# **N-Gram Language Models**

## Abstract

This notebook explores the n-gram language models and their implementation using the NLTK library.

## Table of Contents

>[N-Gram Language Models](#scrollTo=VB-1F_Zy6_Zk)

>>[Abstract](#scrollTo=evD9oHXk7A1-)

>>[Table of Contents](#scrollTo=kHLvGpIc7B9K)

>>[Language Modelling](#scrollTo=C4-uXyQb7kL6)

>>>[Language Models Evaluation](#scrollTo=cEZX9otO9IdZ)

>>[N-Grams](#scrollTo=UD_zm9ae-Mvu)

>>[N-Gram Language Models](#scrollTo=NWyAWHWM-Iwq)

>>>[Example: 4-gram Language Model](#scrollTo=KlVVhhRQAVkk)

>>>[Limitations of N-Gram Language Models](#scrollTo=3shPhibjB6n8)

>>[Implementation](#scrollTo=XqYbB-MYDZhz)

>>>[Import Libraries](#scrollTo=iF0ketsSDbjW)

>>>[Prepare the Dataset](#scrollTo=HxHvxJfIGfOy)

>>>[Everygrams Language Model](#scrollTo=O5yNzvaSia6f)

>>>[Using the Everygrams Trained Model](#scrollTo=eGrO-UwSkTci)

>>[References](#scrollTo=en2LHJOq7Eb-)



## Language Modelling

A **language model** allows us to predict the next most probable word, given a sequence of history words. More formally, given a sequence of words $w_1, ..., w_t$, a language model computes the conditional probability distribution of the next word $w_{t+1}$:

$P(w_{t+1} | w_1, ..., w_t)$

where $w_{t+1}$ can be any word in a vocabulary $V={w_1, ..., w_{|V|}}$. In this way, language modelling can be viewed as a classification task, as there’s a predefined number of possibilities, and the output is a probability distribution over them.
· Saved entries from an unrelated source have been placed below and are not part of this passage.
-- pv_equiv track=rewrite | github.com/anaschen29/Int2Int | generate_int2int_data.py | _tok_int_positional
-- ===== SOURCE A (Python) =====
-- from typing import List, Tuple, Dict
--
-- def _tok_int_positional(x: int, base: int) -> List[str]:
--     sgn = "+" if x >= 0 else "-"
--     x = abs(x)
--     if x == 0:
--         return [sgn, "0"]
--     digs = []
--     while x > 0:
--         digs.append(str(x % base))
--         x //= base
--     return [sgn] + list(reversed(digs))
-- ===== SOURCE B (Python) =====
-- from typing import List
--
-- def _digits(y: int, base: int) -> List[int]:
--     # successive-quotient recursion, most-significant digit first, digits as ints
--     return [] if y <= 0 else _digits(y // base, base) + [y % base]
--
-- def _tok_int_positional(x: int, base: int) -> List[str]:
--     sgn = "+" if x >= 0 else "-"
--     a = abs(x)
--     return [sgn] + [str(d) for d in (_digits(a, base) or [0])]
-- ===== Notes on version B (the rewrite author's own statement) =====
-- stated objective: simpler
-- what changed: Replaces A's accumulate-digit-strings-then-reverse while loop and explicit zero branch with a recursive helper that yields the integer digits most-significant-first, an 'or [0]' fallback for zero, and one final str-mapping pass.
import Mathlib
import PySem

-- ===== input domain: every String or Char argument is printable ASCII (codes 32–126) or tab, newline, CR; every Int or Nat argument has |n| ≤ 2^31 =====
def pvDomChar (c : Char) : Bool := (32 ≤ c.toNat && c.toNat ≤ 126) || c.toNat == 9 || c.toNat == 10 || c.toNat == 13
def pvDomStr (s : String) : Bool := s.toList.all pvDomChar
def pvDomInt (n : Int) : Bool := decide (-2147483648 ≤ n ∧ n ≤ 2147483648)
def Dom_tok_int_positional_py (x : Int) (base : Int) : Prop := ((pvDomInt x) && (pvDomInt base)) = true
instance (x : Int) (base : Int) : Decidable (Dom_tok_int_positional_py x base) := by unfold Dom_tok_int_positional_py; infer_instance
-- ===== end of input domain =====

-- ===== PORT A =====
-- B replaces A's accumulate-digit-strings-then-reverse loop and zero branch with a
-- recursive integer-digit helper, an 'or [0]' fallback and one final str-mapping pass (objective: simpler).
-- A's while loop, with fuel; fuel = |x|+1 suffices on every input admitted by Pre_ (see Pre_ comment).
def tokLoopA : Nat → Int → Int → List String → List String
  | 0, _, _, digs => digs
  | f+1, x, base, digs =>
    if 0 < x then
      tokLoopA f (PySem.Int.floordiv x base) base (digs ++ [PySem.Int.toStr (PySem.Int.mod x base)])
    else digs

def tok_int_positional_py (x : Int) (base : Int) : List String :=
  let sgn : String := if 0 ≤ x then "+" else "-"
  let ax : Int := |x|
  if ax = 0 then [sgn, "0"]
  else sgn :: (tokLoopA (ax.toNat + 1) ax base []).reverse

-- ===== PORT B =====
-- B's recursive helper _digits (digits as integers, most-significant-first), same fuel bound.
def digitsB : Nat → Int → Int → List Int
  | 0, _, _ => []
  | f+1, y, base =>
    if y ≤ 0 then []
    else digitsB f (PySem.Int.floordiv y base) base ++ [PySem.Int.mod y base]

def tok_int_positional_py_alt (x : Int) (base : Int) : List String :=
  let sgn : String := if 0 ≤ x then "+" else "-"
  let a : Int := |x|
  let ds : List Int := digitsB (a.toNat + 1) a base
  sgn :: (if ds.isEmpty then [0] else ds).map PySem.Int.toStr

-- ===== PRECONDITION & SPEC =====
-- Pre_ excludes base = 0 (Python A raises ZeroDivisionError) and base = 1 with x ≠ 0 (Python A loops forever).
def Pre_tok_int_positional_py (x : Int) (base : Int) : Prop := base ≠ 0 ∧ (base ≠ 1 ∨ x = 0)
instance (x : Int) (base : Int) : Decidable (Pre_tok_int_positional_py x base) := by unfold Pre_tok_int_positional_py; infer_instance
def pvWitness_tok_int_positional_py : Int × Int := (13, 10)

def Spec_tok_int_positional_py (x : Int) (base : Int) (out : List String) : Prop := out = tok_int_positional_py_alt x base
instance (x : Int) (base : Int) (out : List String) : Decidable (Spec_tok_int_positional_py x base out) := by unfold Spec_tok_int_positional_py; infer_instance

-- ===== CLAIM (what is proved, stated in full; the proofs are below) =====
def Claim_equal_tok_int_positional_py : Prop := ∀ (x : Int) (base : Int), Dom_tok_int_positional_py x base → Pre_tok_int_positional_py x base → Spec_tok_int_positional_py x base (tok_int_positional_py x base)

-- ===== LEMMAS AND PROOFS =====
-- A's loop, reversed, is the str-image of B's integer-digit recursion (for EVERY fuel value).
theorem tokLoopA_reverse (f : Nat) : ∀ (x base : Int) (digs : List String),
    (tokLoopA f x base digs).reverse = (digitsB f x base).map PySem.Int.toStr ++ digs.reverse := by
  induction f with
  | zero => intro x base digs; simp [tokLoopA, digitsB]
  | succ f ih =>
    intro x base digs
    by_cases hx : 0 < x
    · have hx' : ¬ x ≤ 0 := by omega
      simp [tokLoopA, digitsB, hx, hx', ih]
    · have hx' : x ≤ 0 := by omega
      simp [tokLoopA, digitsB, hx, hx']

theorem digitsB_ne_nil (f : Nat) (x base : Int) (hx : 0 < x) :
    digitsB (f + 1) x base ≠ [] := by
  have hx' : ¬ x ≤ 0 := by omega
  simp [digitsB, hx']

-- ===== VERDICT (by name: the statement is the Claim_ definition above) =====
theorem tok_int_positional_py_spec : Claim_equal_tok_int_positional_py := by
  intro x base _ _
  unfold Spec_tok_int_positional_py tok_int_positional_py tok_int_positional_py_alt
  by_cases h : |x| = 0
  · simp [h, digitsB]
    decide
  · have hx : 0 < |x| := lt_of_le_of_ne (abs_nonneg x) (Ne.symm h)
    have hne := digitsB_ne_nil (|x|.toNat) |x| base hx
    simp [h, tokLoopA_reverse, List.isEmpty_iff, hne]
-- pv_equiv track=rewrite | github.com/ShanRB/Codility-Lessons-Solution | src/Peaks.py | solution
-- ===== SOURCE A (Python) =====
-- def checkBlock(blockSize,peaks,N):
--     i = 0
--     pos = peaks[0]
--     while pos != 0:
--         if pos > i + blockSize:
--             break;
--         if pos >= i and pos < i + blockSize:
--             i += blockSize
--         pos = peaks[pos+1]
--     if i == N:
--         return True
--     return False
--
-- def solution(A):
--     # write your code in Python 3.6
--     N = len(A)
--     if N < 3:
--         return 0
--     peaks = [0 for _ in range(N)]
--     peakCount = 0
--     for i in range(N-2,0,-1):
--         if A[i] > A[i-1] and A[i] > A[i+1]:
--             peaks[i] = i
--             peakCount += 1
--         else:
--             peaks[i] = peaks[i+1]
--     peaks[0] = peaks[1]
--     if not peakCount:
--         return 0
--
--     for n in range(peakCount,0,-1):
--         if N % n == 0:
--             divisor = N // n
--             if checkBlock(divisor,peaks,N):
--                 return n
--     return 0
-- ===== SOURCE B (Python) =====
-- def solution(A):
--     N = len(A)
--     if N < 3:
--         return 0
--     peaks = [i for i in range(1, N - 1) if A[i] > A[i - 1] and A[i] > A[i + 1]]
--     if not peaks:
--         return 0
--     for n in range(len(peaks), 0, -1):
--         if N % n == 0:
--             blockSize = N // n
--             if len({p // blockSize for p in peaks}) == n:
--                 return n
--     return 0
-- ===== Notes on version B (the rewrite author's own statement) =====
-- stated objective: simpler
-- what changed: B collects peak indices into a plain list instead of A's next-peak pointer array and tests each candidate block count by counting distinct block indices {p // blockSize} instead of simulating A's block-to-block pointer jumps.
import Mathlib
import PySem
An **alternative** equivalent way of thinking about a language model is as a system which assigns a probability to a piece of text. Given a sequence of $T$ words, a language model assigns a probability $P(w_1, …, w_T)$ to the whole sequence, which can be broken down as follows:

$P(w_1, ..., w_T) = P(w_1) P(w_2 | w_1) P(w_3 | w_2, w_1) ...  P(w_T | w_{T-1}, ..., w_1)$

In practice, a language model gives the probability of a certain word sequence being “valid”. **Validity** in this context does not refer to grammatical validity. It means that it resembles how people speak (or, to be more precise, write) — which is what the language model learns. 


### Language Models Evaluation

The standard measurable evaluation metric for language models is perplexity. **Perplexity** is defined as the inverse probability of the corpus, according to the language model (the exponent is just for normalisation purposes, otherwise perplexity would get larger and larger as the corpus gets bigger).

$Perplexity = \prod_{t=1}^{T}(\frac{1}{P(w_{t+1}|w_t,...,w_1)})^\frac{1}{T}$

It can be shown that perplexity is equal to the exponential of the cross-entropy loss J():

$Perplexity=e^{J(\theta)}$


## N-Grams

By definition, an n-gram is a sequence of $n$ consecutive words.

- Unigrams:	  
  - “the”
- Bigrams:
  - “the students”
- Trigrams:
  - “the students opened”
- 4-grams:
  - “the students opened their”



## N-Gram Language Models

An n-gram model is a statistical model of language whose **core idea** is to collect statistics about how frequently different n-grams appear in a corpus of text, and use them to predict the next most probable next word.

N-grams language models make a simplifying **Markov assumption** that the next word $w_{t+1}$ depends solely on the preceding $(n-1)$ words. 

$P(x_{t+1}|x_t, x_{t-1}, ..., x_1) \approx P(x_{t+1}|x_t, x_{t-1}, ..., x_{t-n+2})$

This probability is computed as follows:

$P(x_{t+1}|x_t, x_{t-1}, ..., x_{t-n+2}) = \frac{P(x_{t+1}, x_t, x_{t-1}, ..., x_{t-n+2})}{P(x_t, x_{t-1}, ..., x_{t-n+2})} = \frac{Probability \; of \; the \; n-gram}{Probability \; of \; the \; (n-1)-gram}$

These n-gram probabilities are obtained by counting them in some large corpus of text (statistical approximation).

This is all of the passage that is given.